Then, come December, lawmakers need to avert a government shutdown and perhaps lift the debt ceiling.
It’s unclear if the House and Senate can get all of this done that fast. This is further complicated by the Congressional Budget Office (CBO). Moderate Democrats insisted that the House hold off on voting on the social spending package until CBO released a “score,” a total cost evaluation of the bill. CBO has started to release sections of its analysis. But things are far from complete. A delayed, full CBO score could prevent the House from debating the social spending package.
Any bill to fund the government, even on an interim basis, would be subject to a Republican filibuster. It needs 60 yeas to overcome the filibuster. The same with a bill to lift the debt ceiling. Senate Minority Leader Mitch McConnell, R-Ky., warned Democrats that Republicans wouldn’t help raise the debt limit in December or help break a filibuster. McConnell has long thought Democrats should do it on their own – using the special, filibuster-proof, budget reconciliation bill. Democrats are already turning to budget reconciliation to skirt a filibuster on the social spending package.

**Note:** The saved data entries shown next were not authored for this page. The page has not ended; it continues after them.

-- pv_equiv track=rewrite | github.com/KimIcexy/Navigation-for-the-visually-impaired | backend/modules/obstacles/navigate/path_planning/__init__.py | path_to_direction
-- ===== SOURCE A (Python) =====
-- def path_to_direction (optimized_path):
--     direction = ["Right", "Left"]
--     output_direction = ["Straight"]
--     output_distance = []
--     last_checkpoint = 0
--     vec_before = (0,-1)
--     for a in range (0, len(optimized_path)-1):
--             #print (optimized_path[a])
--             vec_after = ((optimized_path[a+1][0] - optimized_path[a][0]), (optimized_path[a+1][1] - optimized_path[a][1]))
--             if (vec_before == vec_after):
--                     continue
--             if (vec_before[0] == 0):
--                     if (vec_before[1] == 1):
--                             output_direction.append (direction[vec_after[0] == 1])
--                     else: #== -1
--                             output_direction.append (direction[vec_after[0] == -1])
--             else:
--                     if (vec_before[0] == 1):
--                             output_direction.append (direction[vec_after[1] == -1])
--                     else: #== -1
--                             output_direction.append (direction[vec_after[1] == 1])
--             output_direction.append ("Straight")
--             output_distance.append (a - last_checkpoint)
--             last_checkpoint = a
--             vec_before = vec_after
--     output_distance.append (len(optimized_path)-1 - last_checkpoint)
--     try:
--         if output_distance [0] <= 5:
--             output_distance.pop(0)
--             output_direction.pop(0)
--     except:
--         pass
--     return output_direction, output_distance
-- ===== SOURCE B (Python) =====
-- def _turn(prev, cur):
--     if prev[0] == 0:
--         hit = (cur[0] == 1) if prev[1] == 1 else (cur[0] == -1)
--     else:
--         hit = (cur[1] == -1) if prev[0] == 1 else (cur[1] == 1)
--     return "Left" if hit else "Right"
--
-- def path_to_direction(optimized_path):
--     # movement vectors, with the implicit starting heading (0,-1) in front
--     vs = [(0, -1)] + [(q[0] - p[0], q[1] - p[1])
--                       for p, q in zip(optimized_path, optimized_path[1:])]
--     boundaries = [i for i in range(1, len(vs)) if vs[i] != vs[i - 1]]
--     dirs = ["Straight"]
--     for b in boundaries:
--         dirs.append(_turn(vs[b - 1], vs[b]))
--         dirs.append("Straight")
--     cuts = [0] + [b - 1 for b in boundaries] + [len(optimized_path) - 1]
--     dists = [cuts[i + 1] - cuts[i] for i in range(len(cuts) - 1)]
--     if dists[0] <= 5:
--         dists = dists[1:]
--         dirs = dirs[1:]
--     return dirs, dists
-- ===== Notes on version B (the rewrite author's own statement) =====
-- stated objective: alternative
-- what changed: Replaces A's single stateful scan with vec_before/last_checkpoint bookkeeping by a grouping decomposition: build the movement-vector list with the implicit (0,-1) heading prepended, collect the boundary indices where the vector changes, and assemble the direction list and the distance list (consecutive differences of the cut positions) from those boundaries, with the same <=5 first-pair trim.
import Mathlib
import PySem

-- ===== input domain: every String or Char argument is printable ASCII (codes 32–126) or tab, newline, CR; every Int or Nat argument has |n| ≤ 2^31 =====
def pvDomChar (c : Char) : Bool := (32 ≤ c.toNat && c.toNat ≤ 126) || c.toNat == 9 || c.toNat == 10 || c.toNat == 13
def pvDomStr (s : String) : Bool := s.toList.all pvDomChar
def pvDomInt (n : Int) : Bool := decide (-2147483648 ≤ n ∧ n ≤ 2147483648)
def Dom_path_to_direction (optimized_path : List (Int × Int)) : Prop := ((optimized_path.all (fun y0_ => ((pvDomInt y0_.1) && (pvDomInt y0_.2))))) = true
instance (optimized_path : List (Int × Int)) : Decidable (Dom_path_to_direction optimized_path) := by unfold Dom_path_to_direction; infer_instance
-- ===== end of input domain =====

-- B replaces A's single stateful scan (vec_before / last_checkpoint bookkeeping) by a
-- grouping decomposition: build the vector list, pick the boundary indices, assemble both
-- outputs from them (objective: alternative decomposition, same cost).

-- ===== PORT A =====
-- exact: used only with i < xs.length
def pvIdx (xs : List (Int × Int)) (i : Nat) : Int × Int := xs.getD i (0, 0)

def pvAStep (p : List (Int × Int)) (s : List String × List Int × Int × (Int × Int)) (a : Nat) :
    List String × List Int × Int × (Int × Int) :=
  let va : Int × Int := ((pvIdx p (a+1)).1 - (pvIdx p a).1, (pvIdx p (a+1)).2 - (pvIdx p a).2)
  if s.2.2.2 = va then s
  else
    let d : String :=
      if s.2.2.2.1 = 0 then
        if s.2.2.2.2 = 1 then (["Right","Left"]).getD (if va.1 = 1 then 1 else 0) ""
        else (["Right","Left"]).getD (if va.1 = -1 then 1 else 0) ""
      else
        if s.2.2.2.1 = 1 then (["Right","Left"]).getD (if va.2 = -1 then 1 else 0) ""
        else (["Right","Left"]).getD (if va.2 = 1 then 1 else 0) ""
    (s.1 ++ [d, "Straight"], s.2.1 ++ [(a : Int) - s.2.2.1], (a : Int), va)

def path_to_direction (optimized_path : List (Int × Int)) : List String × List Int :=
  -- range(0, len-1) is empty for len = 0, like List.range (len - 1)
  let s := (List.range (optimized_path.length - 1)).foldl (pvAStep optimized_path)
    (["Straight"], [], 0, (0, -1))
  let dirs := s.1
  let dists := s.2.1 ++ [((optimized_path.length : Int) - 1) - s.2.2.1]
  match PySem.List.pyGet? dists 0 with
  | none => (dirs, dists)                 -- except: pass
  | some d => if d ≤ 5 then (dirs.drop 1, dists.drop 1) else (dirs, dists)

-- ===== PORT B =====
def pvTurn (prev cur : Int × Int) : String :=
  let hit : Bool :=
    if prev.1 = 0 then (if prev.2 = 1 then cur.1 = 1 else cur.1 = -1)
    else (if prev.1 = 1 then cur.2 = -1 else cur.2 = 1)
  if hit then "Left" else "Right"

def pvVs (p : List (Int × Int)) : List (Int × Int) :=
  (0, -1) :: (p.zip p.tail).map (fun ab => (ab.2.1 - ab.1.1, ab.2.2 - ab.1.2))

def pvBoundaries (p : List (Int × Int)) : List Nat :=
  (List.range' 1 ((pvVs p).length - 1)).filter
    (fun i => decide ((pvVs p).getD i (0,0) ≠ (pvVs p).getD (i-1) (0,0)))

def path_to_direction_alt (optimized_path : List (Int × Int)) : List String × List Int :=
  let vs := pvVs optimized_path
  let bs := pvBoundaries optimized_path
  let dirs := bs.foldl
    (fun d b => d ++ [pvTurn (vs.getD (b-1) (0,0)) (vs.getD b (0,0)), "Straight"]) ["Straight"]
  let cuts : List Int := 0 :: (bs.map (fun b : Nat => (b : Int) - 1) ++ [(optimized_path.length : Int) - 1])
  let dists := (cuts.zip cuts.tail).map (fun xy => xy.2 - xy.1)
  match dists with
  | [] => (dirs, [])
  | d :: r => if d ≤ 5 then (dirs.drop 1, r) else (dirs, d :: r)

-- ===== PRECONDITION & SPEC =====
def Spec_path_to_direction (optimized_path : List (Int × Int)) (out : List String × List Int) : Prop := out = path_to_direction_alt optimized_path
instance (optimized_path : List (Int × Int)) (out : List String × List Int) : Decidable (Spec_path_to_direction optimized_path out) := by unfold Spec_path_to_direction; infer_instance

-- ===== CLAIM (what is proved, stated in full; the proofs are below) =====
def Claim_equal_path_to_direction : Prop := ∀ (optimized_path : List (Int × Int)), Dom_path_to_direction optimized_path → Spec_path_to_direction optimized_path (path_to_direction optimized_path)

-- ===== LEMMAS AND PROOFS =====

-- proof-only helpers: the partial versions of B's assembly up to prefix length a
def pvBnd (p : List (Int × Int)) (a : Nat) : List Nat :=
  (List.range' 1 a).filter
    (fun i => decide ((pvVs p).getD i (0,0) ≠ (pvVs p).getD (i-1) (0,0)))

def pvDirsOf (p : List (Int × Int)) (bs : List Nat) : List String :=
  bs.foldl (fun d b =>
    d ++ [pvTurn ((pvVs p).getD (b-1) (0,0)) ((pvVs p).getD b (0,0)), "Straight"]) ["Straight"]

def pvDistsFrom (c : Int) : List Nat → List Int
  | [] => []
  | b :: bs => ((b : Int) - 1 - c) :: pvDistsFrom ((b : Int) - 1) bs

def pvLastCut (c : Int) (bs : List Nat) : Int := bs.foldl (fun _ b => (b : Int) - 1) c

theorem pvLastCut_append (c : Int) (bs : List Nat) (b : Nat) :
    pvLastCut c (bs ++ [b]) = (b : Int) - 1 := by
  simp [pvLastCut, List.foldl_append]

theorem pvDistsFrom_append (bs : List Nat) (c : Int) (b : Nat) :
    pvDistsFrom c (bs ++ [b]) = pvDistsFrom c bs ++ [(b : Int) - 1 - pvLastCut c bs] := by
  induction bs generalizing c with
  | nil => simp [pvDistsFrom, pvLastCut]
  | cons x xs ih =>
      simp only [List.cons_append, pvDistsFrom, ih]
      simp [pvLastCut]

theorem pvCuts_diffs (bs : List Nat) (c F : Int) :
    (((c :: (bs.map (fun b : Nat => (b : Int) - 1) ++ [F])).zip
        (bs.map (fun b : Nat => (b : Int) - 1) ++ [F])).map (fun xy => xy.2 - xy.1))
      = pvDistsFrom c bs ++ [F - pvLastCut c bs] := by
  induction bs generalizing c with
  | nil => simp [pvDistsFrom, pvLastCut]
  | cons x xs ih =>
      rw [List.map_cons, List.cons_append, List.zip_cons_cons, List.map_cons, ih ((x : Int) - 1)]
      simp [pvDistsFrom, pvLastCut]

theorem pvZipTail_length (p : List (Int × Int)) : (p.zip p.tail).length = p.length - 1 := by
  cases p with
  | nil => simp
  | cons x xs => simp [List.length_zip]

theorem pvVs_length (p : List (Int × Int)) : (pvVs p).length - 1 = p.length - 1 := by
  simp only [pvVs, List.length_cons, List.length_map, Nat.add_sub_cancel]
  exact pvZipTail_length p


theorem pvVs_getD_succ (p : List (Int × Int)) (a : Nat) (ha : a < p.length - 1) :
    (pvVs p).getD (a + 1) (0,0)
      = ((pvIdx p (a+1)).1 - (pvIdx p a).1, (pvIdx p (a+1)).2 - (pvIdx p a).2) := by
  have hz : a < (p.zip p.tail).length := by rw [pvZipTail_length]; exact ha
  have h1 : a < p.length := by omega
  have h2 : a + 1 < p.length := by omega
  have ht : a < p.tail.length := by simp [List.length_tail]; omega
  have hm : a < ((p.zip p.tail).map (fun ab => (ab.2.1 - ab.1.1, ab.2.2 - ab.1.2))).length := by
    simpa using hz
  simp only [pvVs, List.getD_cons_succ]
  rw [List.getD_eq_getElem _ _ hm, List.getElem_map, List.getElem_zip]
  simp only [pvIdx]
  rw [List.getD_eq_getElem _ _ h1, List.getD_eq_getElem _ _ h2]
  congr 1 <;> rw [List.getElem_tail]

theorem pvTurn_eq (prev : Int × Int) (x y : Int) :
    (if prev.1 = 0 then
        if prev.2 = 1 then (["Right","Left"]).getD (if x = 1 then 1 else 0) ""
        else (["Right","Left"]).getD (if x = -1 then 1 else 0) ""
      else
        if prev.1 = 1 then (["Right","Left"]).getD (if y = -1 then 1 else 0) ""
        else (["Right","Left"]).getD (if y = 1 then 1 else 0) "") = pvTurn prev (x, y) := by
  simp only [pvTurn]
  split_ifs <;> simp_all

theorem pvBnd_succ (p : List (Int × Int)) (a : Nat) :
    pvBnd p (a + 1)
      = pvBnd p a ++ (if (pvVs p).getD (a+1) (0,0) ≠ (pvVs p).getD a (0,0)
          then [a + 1] else []) := by
  simp only [pvBnd, List.range'_concat, List.filter_append]
  congr 1
  rw [show 1 + 1 * a = a + 1 by omega, List.filter_cons]
  simp only [List.filter_nil, Nat.add_sub_cancel]
  by_cases h : (pvVs p).getD (a+1) (0,0) = (pvVs p).getD a (0,0)
  · rw [if_neg (by simp only [decide_eq_true_eq, not_not]; exact h), if_neg (not_not_intro h)]
  · rw [if_pos (by simp only [decide_eq_true_eq]; exact h), if_pos h]

theorem pvLoop_inv (p : List (Int × Int)) (a : Nat) (ha : a ≤ p.length - 1) :
    (List.range a).foldl (pvAStep p) (["Straight"], [], 0, (0, -1))
      = (pvDirsOf p (pvBnd p a), pvDistsFrom 0 (pvBnd p a),
          pvLastCut 0 (pvBnd p a), (pvVs p).getD a (0,0)) := by
  induction a with
  | zero => simp [pvBnd, pvDirsOf, pvDistsFrom, pvLastCut, pvVs]
  | succ a ih =>
      have ha' : a < p.length - 1 := by omega
      rw [List.range_succ, List.foldl_append, ih (by omega)]
      simp only [List.foldl_cons, List.foldl_nil]
      have hva := pvVs_getD_succ p a ha'
      simp only [pvAStep]
      by_cases heq : (pvVs p).getD a (0,0)
          = ((pvIdx p (a+1)).1 - (pvIdx p a).1, (pvIdx p (a+1)).2 - (pvIdx p a).2)
      · rw [if_pos heq]
        have h2 : (pvVs p).getD (a+1) (0,0) = (pvVs p).getD a (0,0) := hva.trans heq.symm
        rw [pvBnd_succ, if_neg (not_not_intro h2), List.append_nil, h2]
      · rw [if_neg heq]
        have hne : (pvVs p).getD (a+1) (0,0) ≠ (pvVs p).getD a (0,0) := by
          rw [hva]; exact fun hh => heq hh.symm
        rw [pvBnd_succ, if_pos hne]
        rw [pvTurn_eq, pvDistsFrom_append, pvLastCut_append]
        simp only [pvDirsOf, List.foldl_append, List.foldl_cons, List.foldl_nil,
          Nat.add_sub_cancel]
        rw [hva]
        refine Prod.ext rfl (Prod.ext ?_ (Prod.ext ?_ rfl))
        · congr 1
          congr 1
          push_cast
          ring_nf
        · push_cast
          ring_nf

theorem path_to_direction_main (p : List (Int × Int)) :
    path_to_direction p = path_to_direction_alt p := by
  unfold path_to_direction path_to_direction_alt
  have hb : pvBoundaries p = pvBnd p (p.length - 1) := by
    simp only [pvBoundaries, pvBnd, pvVs_length]
  rw [pvLoop_inv p (p.length - 1) le_rfl]
  simp only [hb]
  rw [List.tail_cons, pvCuts_diffs (pvBnd p (p.length - 1)) 0 ((p.length : Int) - 1)]
  have hdists : pvDistsFrom 0 (pvBnd p (p.length - 1))
        ++ [(p.length : Int) - 1 - pvLastCut 0 (pvBnd p (p.length - 1))] ≠ [] := by
    simp
  have hdirs : pvDirsOf p (pvBnd p (p.length - 1))
      = (pvBnd p (p.length - 1)).foldl
          (fun d b => d ++ [pvTurn ((pvVs p).getD (b-1) (0,0)) ((pvVs p).getD b (0,0)),
            "Straight"]) ["Straight"] := rfl
  cases hD : pvDistsFrom 0 (pvBnd p (p.length - 1))
      ++ [(p.length : Int) - 1 - pvLastCut 0 (pvBnd p (p.length - 1))] with
  | nil => exact absurd hD hdists
  | cons d r =>
      simp only [hdirs]
      have : PySem.List.pyGet? (d :: r) (0 : Int) = some d := by
        simp [PySem.List.pyGet?, PySem.List.pyIdx?]
      rw [this]
      split_ifs with h <;> simp <;> omega

-- ===== VERDICT (by name: the statement is the Claim_ definition above) =====
theorem path_to_direction_spec : Claim_equal_path_to_direction := by
  intro p _
  exact path_to_direction_main p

After some Republicans helped Democrats avert a filibuster on a debt ceiling bill in September, the GOP felt Schumer spiked the ball.
“Republicans played a dangerous and risky partisan game,” excoriated Schumer minutes after the September debt limit vote. “The solution is for Republicans to either join us in raising the debt limit or stay out of the way.”
McConnell immediately fired off a stern letter to President Biden, promising that his members would remain on the sidelines for the December debt limit dance. It was a threat worthy of the Spaceballs’ villain Pizza the Hutt.
“Schumer marched the nation to the doorstep of disaster,” wrote McConnell. “In a bizarre spectacle, Senator Schumer exploded in a rant that so partisan, angry and corrosive that even Democratic Senators were visibly embarrassed by him and for him.”
Senate Minority Leader Mitch McConnell (R-KY) walks to the Senate Chamber on Capitol Hill on Nov. 3, 2021. Recently, McConnell blasted Schumer saying he "marched the nation to the doorstep of disaster."
(Joshua Roberts/Getty Images)
McConnell characterized Schumer’s speech as “hysterics” and “childish.”
“[Democrats] cannot invent another crisis and ask for my help,” warned McConnell, pushing Democrats to raise the debt limit via the special reconciliation bill.
It was almost as though McConnell was channeling Rick Moranis as “Dark Helmet” in Spaceballs. McConnell was daring Democrats to tinker with disaster. As Moranis declares in the movie, McConnell was practically saying to Democrats, “What’s the matter, Col. Sanders? Chicken?”
McConnell is boomeranging the Democrats’ spending aspirations against them at a time the nation needs to lift the debt ceiling. This is politically convenient for McConnell as Democrats are on the precipice of passing yet another enormous spending package. But McConnell’s resistance to assist means Democrats may have only one parliamentary option: stuff the social spending plan, a bill to avert a shutdown and a plan to lift the debt ceiling into a staggeringly cosmic-sized bill.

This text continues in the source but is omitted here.